[[ Provided records, beginning ]]

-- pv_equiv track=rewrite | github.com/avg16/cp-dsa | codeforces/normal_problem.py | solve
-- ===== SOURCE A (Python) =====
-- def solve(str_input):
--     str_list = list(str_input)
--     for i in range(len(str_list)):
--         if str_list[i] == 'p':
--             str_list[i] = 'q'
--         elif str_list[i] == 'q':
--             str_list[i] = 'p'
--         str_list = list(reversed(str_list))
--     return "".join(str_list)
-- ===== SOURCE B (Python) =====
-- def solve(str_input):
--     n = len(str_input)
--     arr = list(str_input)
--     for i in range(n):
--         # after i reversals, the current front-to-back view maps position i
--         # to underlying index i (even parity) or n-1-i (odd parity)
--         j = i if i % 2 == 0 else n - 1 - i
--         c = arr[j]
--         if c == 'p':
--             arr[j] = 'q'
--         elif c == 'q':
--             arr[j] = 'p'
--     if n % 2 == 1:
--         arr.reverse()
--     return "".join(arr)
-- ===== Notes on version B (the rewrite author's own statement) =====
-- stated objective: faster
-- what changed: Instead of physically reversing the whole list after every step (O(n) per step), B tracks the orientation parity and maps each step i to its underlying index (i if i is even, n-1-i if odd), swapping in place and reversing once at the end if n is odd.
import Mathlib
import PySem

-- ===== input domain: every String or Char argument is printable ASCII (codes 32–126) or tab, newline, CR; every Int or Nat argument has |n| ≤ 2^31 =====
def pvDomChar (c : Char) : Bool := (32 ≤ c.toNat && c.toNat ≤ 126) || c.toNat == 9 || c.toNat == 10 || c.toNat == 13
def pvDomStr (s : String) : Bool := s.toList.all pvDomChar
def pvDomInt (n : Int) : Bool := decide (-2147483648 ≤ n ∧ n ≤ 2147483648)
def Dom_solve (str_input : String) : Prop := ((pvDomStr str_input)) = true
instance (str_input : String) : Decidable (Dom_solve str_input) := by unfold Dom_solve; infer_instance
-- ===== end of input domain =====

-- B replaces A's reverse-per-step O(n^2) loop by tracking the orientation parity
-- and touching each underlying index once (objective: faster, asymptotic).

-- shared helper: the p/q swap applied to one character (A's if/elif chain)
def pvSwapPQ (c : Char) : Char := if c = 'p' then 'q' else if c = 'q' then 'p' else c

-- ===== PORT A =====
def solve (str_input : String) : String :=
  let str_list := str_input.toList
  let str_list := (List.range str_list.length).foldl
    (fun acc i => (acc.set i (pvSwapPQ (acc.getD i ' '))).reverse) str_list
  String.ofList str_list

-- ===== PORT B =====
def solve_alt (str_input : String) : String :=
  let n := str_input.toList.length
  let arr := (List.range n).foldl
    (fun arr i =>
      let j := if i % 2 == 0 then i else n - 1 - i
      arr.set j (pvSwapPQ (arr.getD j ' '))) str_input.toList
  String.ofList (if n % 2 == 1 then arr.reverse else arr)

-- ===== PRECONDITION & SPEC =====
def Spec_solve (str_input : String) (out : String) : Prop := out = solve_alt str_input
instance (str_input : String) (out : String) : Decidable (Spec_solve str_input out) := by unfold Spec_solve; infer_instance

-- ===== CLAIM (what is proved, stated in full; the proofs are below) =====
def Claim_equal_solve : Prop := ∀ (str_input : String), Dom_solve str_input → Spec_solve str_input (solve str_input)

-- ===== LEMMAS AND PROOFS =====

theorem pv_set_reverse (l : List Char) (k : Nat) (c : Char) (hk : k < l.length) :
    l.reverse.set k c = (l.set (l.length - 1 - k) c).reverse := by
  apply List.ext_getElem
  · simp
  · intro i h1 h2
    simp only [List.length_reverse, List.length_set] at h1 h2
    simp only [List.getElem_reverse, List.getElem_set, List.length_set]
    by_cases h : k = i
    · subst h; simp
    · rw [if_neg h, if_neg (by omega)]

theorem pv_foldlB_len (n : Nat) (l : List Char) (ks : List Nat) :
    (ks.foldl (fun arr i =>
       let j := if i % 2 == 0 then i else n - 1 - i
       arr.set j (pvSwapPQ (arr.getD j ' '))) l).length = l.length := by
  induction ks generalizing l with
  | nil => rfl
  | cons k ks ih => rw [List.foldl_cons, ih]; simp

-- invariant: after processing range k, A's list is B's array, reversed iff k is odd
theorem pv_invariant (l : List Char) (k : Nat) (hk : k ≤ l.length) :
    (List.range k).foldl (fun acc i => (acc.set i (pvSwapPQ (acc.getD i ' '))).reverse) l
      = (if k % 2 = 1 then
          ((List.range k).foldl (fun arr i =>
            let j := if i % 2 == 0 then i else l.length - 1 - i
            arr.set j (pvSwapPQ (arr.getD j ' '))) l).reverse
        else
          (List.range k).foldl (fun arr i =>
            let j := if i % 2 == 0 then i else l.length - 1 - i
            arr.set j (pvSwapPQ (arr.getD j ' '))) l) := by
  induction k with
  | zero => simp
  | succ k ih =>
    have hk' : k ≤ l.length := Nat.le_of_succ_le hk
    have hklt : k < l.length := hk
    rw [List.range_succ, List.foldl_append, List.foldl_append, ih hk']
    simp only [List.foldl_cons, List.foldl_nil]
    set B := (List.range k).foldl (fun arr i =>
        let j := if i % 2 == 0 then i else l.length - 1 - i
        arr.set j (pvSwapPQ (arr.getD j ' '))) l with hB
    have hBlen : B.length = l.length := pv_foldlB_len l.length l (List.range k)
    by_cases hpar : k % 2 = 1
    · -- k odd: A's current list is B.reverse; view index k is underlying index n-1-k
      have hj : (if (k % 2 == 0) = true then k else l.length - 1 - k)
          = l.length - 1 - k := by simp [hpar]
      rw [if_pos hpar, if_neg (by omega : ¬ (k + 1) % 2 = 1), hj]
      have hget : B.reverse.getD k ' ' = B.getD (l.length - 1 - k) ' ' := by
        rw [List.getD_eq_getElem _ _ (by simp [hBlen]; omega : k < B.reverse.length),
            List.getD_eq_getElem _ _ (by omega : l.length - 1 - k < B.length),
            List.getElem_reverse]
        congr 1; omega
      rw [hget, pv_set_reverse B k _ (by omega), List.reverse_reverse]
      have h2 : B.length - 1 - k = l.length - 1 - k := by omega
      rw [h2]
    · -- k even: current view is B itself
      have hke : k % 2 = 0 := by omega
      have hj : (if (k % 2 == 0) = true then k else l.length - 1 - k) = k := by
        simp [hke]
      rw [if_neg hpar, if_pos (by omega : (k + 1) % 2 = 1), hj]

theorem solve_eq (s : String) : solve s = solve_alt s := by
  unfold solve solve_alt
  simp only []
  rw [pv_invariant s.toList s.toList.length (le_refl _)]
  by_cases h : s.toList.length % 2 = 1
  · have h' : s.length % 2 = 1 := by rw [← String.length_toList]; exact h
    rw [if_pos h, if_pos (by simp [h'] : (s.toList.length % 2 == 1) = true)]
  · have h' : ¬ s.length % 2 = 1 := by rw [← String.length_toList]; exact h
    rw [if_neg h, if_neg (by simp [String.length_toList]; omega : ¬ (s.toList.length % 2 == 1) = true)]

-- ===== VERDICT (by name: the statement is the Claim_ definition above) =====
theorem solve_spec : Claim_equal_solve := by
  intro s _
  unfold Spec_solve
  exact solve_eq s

[[ Provided records, end ]]

● Your task
Would you please return all lines of the data that include the word "domain"?

● Expected output
-- ===== input domain: every String or Char argument is printable ASCII (codes 32–126) or tab, newline, CR; every Int or Nat argument has |n| ≤ 2^31 =====
-- ===== end of input domain =====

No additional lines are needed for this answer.